YOUR INSTRUCTIONS. Retype, word for word, every line from the one holding "induction items generalizing acc with" through the one holding "have hD : PySem.Dict.getD" in the entries below, both included, and only those lines.
* * * * * * *
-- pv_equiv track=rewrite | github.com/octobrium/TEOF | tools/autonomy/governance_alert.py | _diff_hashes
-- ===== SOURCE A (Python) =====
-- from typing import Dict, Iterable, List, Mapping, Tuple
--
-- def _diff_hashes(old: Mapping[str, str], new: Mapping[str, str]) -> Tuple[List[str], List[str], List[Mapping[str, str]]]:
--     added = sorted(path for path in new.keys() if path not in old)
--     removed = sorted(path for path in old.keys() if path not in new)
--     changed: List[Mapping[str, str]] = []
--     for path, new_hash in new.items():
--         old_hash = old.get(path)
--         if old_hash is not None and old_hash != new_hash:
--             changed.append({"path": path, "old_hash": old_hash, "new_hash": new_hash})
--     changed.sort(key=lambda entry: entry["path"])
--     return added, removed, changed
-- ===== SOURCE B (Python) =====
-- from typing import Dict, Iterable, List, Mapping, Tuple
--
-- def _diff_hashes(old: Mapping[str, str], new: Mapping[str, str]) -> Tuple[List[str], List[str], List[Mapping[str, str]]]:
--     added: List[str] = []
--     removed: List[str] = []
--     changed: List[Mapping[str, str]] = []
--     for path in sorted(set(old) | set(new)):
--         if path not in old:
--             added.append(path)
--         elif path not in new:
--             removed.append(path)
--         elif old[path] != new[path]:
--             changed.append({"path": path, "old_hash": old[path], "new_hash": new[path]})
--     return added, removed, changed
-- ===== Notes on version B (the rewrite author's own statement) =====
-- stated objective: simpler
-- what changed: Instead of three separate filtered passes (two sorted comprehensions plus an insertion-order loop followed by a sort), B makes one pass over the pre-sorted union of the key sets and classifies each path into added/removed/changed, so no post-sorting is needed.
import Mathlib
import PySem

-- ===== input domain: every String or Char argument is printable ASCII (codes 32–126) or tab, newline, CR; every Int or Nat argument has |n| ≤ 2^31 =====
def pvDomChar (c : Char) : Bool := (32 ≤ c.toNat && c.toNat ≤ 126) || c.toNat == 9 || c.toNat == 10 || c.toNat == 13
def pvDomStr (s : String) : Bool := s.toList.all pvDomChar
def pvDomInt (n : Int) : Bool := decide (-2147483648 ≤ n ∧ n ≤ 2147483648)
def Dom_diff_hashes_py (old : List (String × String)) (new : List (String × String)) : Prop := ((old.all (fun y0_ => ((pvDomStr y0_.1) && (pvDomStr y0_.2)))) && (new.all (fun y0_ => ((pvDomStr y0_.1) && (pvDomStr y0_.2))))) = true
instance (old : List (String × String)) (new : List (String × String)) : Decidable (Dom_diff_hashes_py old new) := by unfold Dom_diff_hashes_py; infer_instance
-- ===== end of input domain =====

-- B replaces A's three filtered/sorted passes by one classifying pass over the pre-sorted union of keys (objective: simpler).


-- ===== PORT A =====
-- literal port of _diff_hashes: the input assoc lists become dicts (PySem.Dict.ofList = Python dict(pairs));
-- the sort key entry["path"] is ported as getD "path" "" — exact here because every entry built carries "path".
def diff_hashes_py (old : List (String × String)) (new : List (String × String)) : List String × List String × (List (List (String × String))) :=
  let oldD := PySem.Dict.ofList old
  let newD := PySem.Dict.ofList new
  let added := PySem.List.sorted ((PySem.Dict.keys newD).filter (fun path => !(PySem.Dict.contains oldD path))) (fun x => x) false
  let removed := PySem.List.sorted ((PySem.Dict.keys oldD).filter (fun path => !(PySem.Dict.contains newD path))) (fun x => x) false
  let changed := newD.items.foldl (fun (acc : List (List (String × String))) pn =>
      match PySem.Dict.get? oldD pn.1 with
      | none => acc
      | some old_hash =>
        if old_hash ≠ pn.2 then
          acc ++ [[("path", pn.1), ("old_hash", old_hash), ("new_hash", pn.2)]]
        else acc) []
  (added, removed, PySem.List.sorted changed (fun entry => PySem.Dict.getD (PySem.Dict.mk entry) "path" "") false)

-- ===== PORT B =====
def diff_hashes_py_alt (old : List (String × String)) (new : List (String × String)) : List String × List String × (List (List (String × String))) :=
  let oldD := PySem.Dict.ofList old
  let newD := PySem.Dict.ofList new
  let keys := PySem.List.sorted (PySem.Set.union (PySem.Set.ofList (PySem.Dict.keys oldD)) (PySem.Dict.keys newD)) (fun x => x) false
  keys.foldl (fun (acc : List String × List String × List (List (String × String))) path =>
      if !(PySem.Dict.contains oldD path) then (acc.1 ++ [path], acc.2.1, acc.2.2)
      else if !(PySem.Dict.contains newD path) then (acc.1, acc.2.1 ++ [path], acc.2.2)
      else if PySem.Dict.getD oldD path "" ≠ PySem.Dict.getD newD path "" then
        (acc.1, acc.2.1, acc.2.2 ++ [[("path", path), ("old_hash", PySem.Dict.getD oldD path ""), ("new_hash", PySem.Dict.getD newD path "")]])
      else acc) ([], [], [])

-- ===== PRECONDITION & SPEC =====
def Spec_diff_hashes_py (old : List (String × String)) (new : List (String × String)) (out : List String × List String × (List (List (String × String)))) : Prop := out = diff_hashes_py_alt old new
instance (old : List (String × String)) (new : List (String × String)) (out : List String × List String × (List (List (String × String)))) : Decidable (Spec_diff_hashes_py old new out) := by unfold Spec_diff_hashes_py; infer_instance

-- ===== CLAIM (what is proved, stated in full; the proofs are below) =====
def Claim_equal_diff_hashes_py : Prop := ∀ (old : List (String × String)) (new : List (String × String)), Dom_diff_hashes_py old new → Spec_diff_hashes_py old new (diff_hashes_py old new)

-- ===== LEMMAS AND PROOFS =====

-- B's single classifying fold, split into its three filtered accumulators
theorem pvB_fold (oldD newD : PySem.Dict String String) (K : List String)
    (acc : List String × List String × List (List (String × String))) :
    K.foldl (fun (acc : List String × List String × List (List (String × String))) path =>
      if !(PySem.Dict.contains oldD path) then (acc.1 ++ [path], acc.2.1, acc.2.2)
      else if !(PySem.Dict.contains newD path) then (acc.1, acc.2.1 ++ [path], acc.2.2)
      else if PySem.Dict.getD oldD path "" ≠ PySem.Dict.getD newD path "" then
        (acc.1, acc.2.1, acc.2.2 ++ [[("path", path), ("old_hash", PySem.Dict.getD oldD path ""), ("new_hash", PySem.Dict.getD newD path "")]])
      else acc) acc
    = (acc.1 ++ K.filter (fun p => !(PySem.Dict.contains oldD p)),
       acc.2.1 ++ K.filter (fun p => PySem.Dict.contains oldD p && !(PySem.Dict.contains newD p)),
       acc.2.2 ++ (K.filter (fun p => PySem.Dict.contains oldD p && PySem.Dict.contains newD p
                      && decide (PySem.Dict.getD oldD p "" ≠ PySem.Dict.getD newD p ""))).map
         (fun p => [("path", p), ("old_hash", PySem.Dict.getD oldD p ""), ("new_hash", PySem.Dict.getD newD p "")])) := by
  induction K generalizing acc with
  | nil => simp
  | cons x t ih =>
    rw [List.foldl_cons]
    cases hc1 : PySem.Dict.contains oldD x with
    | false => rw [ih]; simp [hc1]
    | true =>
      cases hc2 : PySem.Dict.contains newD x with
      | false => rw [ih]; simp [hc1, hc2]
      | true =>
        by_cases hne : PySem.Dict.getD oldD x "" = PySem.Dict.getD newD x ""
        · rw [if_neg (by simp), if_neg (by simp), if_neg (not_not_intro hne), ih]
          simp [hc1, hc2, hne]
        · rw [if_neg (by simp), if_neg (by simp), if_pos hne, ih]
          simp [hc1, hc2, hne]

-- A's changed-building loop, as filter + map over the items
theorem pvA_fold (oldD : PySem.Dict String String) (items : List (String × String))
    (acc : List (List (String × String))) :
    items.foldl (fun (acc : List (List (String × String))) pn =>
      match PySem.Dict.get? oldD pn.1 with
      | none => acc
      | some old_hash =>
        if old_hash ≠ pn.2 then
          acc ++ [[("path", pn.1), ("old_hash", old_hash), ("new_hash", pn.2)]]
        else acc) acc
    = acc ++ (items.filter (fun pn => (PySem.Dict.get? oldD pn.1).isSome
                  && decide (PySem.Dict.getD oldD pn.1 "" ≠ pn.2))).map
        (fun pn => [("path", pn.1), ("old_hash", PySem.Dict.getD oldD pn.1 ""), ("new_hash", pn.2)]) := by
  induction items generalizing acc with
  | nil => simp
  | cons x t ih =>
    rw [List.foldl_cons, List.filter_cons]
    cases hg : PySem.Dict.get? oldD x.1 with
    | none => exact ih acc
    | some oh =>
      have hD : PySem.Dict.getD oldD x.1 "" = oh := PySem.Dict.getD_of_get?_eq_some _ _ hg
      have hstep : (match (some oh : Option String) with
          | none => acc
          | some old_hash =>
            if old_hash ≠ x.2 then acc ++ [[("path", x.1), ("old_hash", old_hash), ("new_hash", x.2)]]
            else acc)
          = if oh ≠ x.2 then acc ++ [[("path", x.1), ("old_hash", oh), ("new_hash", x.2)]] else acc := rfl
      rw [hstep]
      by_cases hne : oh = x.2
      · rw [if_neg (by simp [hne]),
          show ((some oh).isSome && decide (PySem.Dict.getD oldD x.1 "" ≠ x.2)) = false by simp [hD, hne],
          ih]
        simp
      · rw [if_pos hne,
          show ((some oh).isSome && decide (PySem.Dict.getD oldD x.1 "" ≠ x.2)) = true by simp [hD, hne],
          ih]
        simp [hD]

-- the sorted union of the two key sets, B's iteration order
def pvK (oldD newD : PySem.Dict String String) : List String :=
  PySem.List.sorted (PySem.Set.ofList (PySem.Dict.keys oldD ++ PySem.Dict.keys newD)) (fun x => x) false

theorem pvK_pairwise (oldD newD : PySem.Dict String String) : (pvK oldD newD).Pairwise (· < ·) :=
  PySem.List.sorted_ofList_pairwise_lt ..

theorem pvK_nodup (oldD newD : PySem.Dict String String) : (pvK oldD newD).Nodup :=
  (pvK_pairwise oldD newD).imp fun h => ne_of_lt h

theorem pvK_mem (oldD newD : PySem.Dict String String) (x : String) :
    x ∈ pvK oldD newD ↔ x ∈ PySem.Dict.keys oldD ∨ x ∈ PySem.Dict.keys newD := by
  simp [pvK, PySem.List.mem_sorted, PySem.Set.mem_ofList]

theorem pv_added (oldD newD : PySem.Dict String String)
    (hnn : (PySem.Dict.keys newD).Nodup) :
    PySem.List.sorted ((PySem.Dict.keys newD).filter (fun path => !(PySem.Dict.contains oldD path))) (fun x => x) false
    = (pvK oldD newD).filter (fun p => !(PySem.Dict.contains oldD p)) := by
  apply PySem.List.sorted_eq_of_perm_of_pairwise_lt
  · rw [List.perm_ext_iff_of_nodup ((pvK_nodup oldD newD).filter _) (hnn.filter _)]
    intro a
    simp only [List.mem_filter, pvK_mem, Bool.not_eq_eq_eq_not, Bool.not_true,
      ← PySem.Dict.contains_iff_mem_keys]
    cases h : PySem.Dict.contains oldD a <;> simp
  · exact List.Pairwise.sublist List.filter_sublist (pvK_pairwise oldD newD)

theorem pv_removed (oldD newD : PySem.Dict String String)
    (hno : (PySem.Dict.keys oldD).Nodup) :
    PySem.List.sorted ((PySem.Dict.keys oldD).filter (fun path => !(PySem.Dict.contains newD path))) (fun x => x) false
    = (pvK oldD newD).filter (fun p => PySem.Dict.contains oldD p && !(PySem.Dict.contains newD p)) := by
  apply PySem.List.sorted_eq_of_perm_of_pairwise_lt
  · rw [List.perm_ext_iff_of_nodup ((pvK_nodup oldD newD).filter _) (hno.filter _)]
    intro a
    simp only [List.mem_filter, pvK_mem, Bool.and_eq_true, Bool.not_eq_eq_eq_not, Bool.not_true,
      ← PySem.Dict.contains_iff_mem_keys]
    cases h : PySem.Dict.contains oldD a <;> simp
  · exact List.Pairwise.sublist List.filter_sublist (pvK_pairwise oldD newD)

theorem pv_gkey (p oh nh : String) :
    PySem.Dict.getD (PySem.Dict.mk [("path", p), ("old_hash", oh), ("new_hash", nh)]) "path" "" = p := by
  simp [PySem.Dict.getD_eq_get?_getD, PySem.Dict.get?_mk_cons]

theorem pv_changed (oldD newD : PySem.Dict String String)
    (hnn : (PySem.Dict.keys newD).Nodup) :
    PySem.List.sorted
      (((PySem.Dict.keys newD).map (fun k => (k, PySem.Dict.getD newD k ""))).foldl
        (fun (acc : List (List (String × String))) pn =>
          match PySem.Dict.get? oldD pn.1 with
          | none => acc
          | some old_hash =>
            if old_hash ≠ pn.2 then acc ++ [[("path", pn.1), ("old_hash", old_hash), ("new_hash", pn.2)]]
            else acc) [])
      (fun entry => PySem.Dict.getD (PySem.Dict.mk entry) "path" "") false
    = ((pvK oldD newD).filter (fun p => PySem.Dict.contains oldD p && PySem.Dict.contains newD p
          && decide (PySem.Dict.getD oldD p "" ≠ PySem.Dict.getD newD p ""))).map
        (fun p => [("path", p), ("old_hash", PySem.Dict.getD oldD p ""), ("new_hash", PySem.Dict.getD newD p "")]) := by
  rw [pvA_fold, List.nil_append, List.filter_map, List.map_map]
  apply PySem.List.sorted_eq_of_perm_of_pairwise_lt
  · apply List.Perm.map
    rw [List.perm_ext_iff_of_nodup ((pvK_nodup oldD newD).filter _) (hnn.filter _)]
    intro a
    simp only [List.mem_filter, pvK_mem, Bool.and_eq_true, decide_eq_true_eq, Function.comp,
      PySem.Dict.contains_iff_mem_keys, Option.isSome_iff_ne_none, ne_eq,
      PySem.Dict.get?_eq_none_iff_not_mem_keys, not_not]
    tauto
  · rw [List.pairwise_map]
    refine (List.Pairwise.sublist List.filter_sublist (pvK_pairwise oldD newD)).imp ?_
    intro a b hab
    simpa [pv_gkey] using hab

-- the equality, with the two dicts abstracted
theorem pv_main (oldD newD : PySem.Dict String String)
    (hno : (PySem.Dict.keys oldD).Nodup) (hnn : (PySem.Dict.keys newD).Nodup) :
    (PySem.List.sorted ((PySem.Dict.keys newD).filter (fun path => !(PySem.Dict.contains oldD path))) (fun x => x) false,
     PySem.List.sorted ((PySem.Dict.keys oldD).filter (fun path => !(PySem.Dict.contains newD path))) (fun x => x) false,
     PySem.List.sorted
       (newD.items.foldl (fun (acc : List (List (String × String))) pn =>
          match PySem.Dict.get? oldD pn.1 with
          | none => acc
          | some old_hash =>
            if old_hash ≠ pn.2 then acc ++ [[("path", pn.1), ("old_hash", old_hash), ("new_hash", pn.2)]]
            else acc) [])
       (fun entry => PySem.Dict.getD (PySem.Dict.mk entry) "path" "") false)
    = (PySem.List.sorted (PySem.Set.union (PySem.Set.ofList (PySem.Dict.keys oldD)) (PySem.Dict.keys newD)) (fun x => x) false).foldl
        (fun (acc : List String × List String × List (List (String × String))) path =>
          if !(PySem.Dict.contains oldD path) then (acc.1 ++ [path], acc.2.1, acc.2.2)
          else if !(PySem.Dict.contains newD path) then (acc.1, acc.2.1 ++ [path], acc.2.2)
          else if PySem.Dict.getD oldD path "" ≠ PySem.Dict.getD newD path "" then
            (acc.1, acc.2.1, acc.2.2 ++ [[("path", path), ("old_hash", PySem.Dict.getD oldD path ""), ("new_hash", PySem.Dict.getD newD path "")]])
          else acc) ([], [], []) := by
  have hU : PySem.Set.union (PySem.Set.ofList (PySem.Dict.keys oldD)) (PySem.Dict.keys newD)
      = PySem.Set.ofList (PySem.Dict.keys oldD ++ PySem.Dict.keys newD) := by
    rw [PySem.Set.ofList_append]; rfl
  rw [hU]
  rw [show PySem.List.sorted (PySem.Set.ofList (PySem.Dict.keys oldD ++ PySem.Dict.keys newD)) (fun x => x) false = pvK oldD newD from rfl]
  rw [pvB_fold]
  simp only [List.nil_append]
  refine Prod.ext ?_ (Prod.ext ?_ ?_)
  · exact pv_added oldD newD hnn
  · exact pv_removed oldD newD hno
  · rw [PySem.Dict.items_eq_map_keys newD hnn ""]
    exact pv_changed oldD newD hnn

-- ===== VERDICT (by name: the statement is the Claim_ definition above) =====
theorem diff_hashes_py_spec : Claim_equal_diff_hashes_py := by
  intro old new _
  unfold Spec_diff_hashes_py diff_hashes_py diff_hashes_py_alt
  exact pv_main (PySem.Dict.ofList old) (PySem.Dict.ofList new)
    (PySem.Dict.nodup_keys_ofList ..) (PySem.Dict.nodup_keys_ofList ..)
* * * * * * *
ANSWER BOX.
  induction items generalizing acc with
  | nil => simp
  | cons x t ih =>
    rw [List.foldl_cons, List.filter_cons]
    cases hg : PySem.Dict.get? oldD x.1 with
    | none => exact ih acc
    | some oh =>
      have hD : PySem.Dict.getD oldD x.1 "" = oh := PySem.Dict.getD_of_get?_eq_some _ _ hg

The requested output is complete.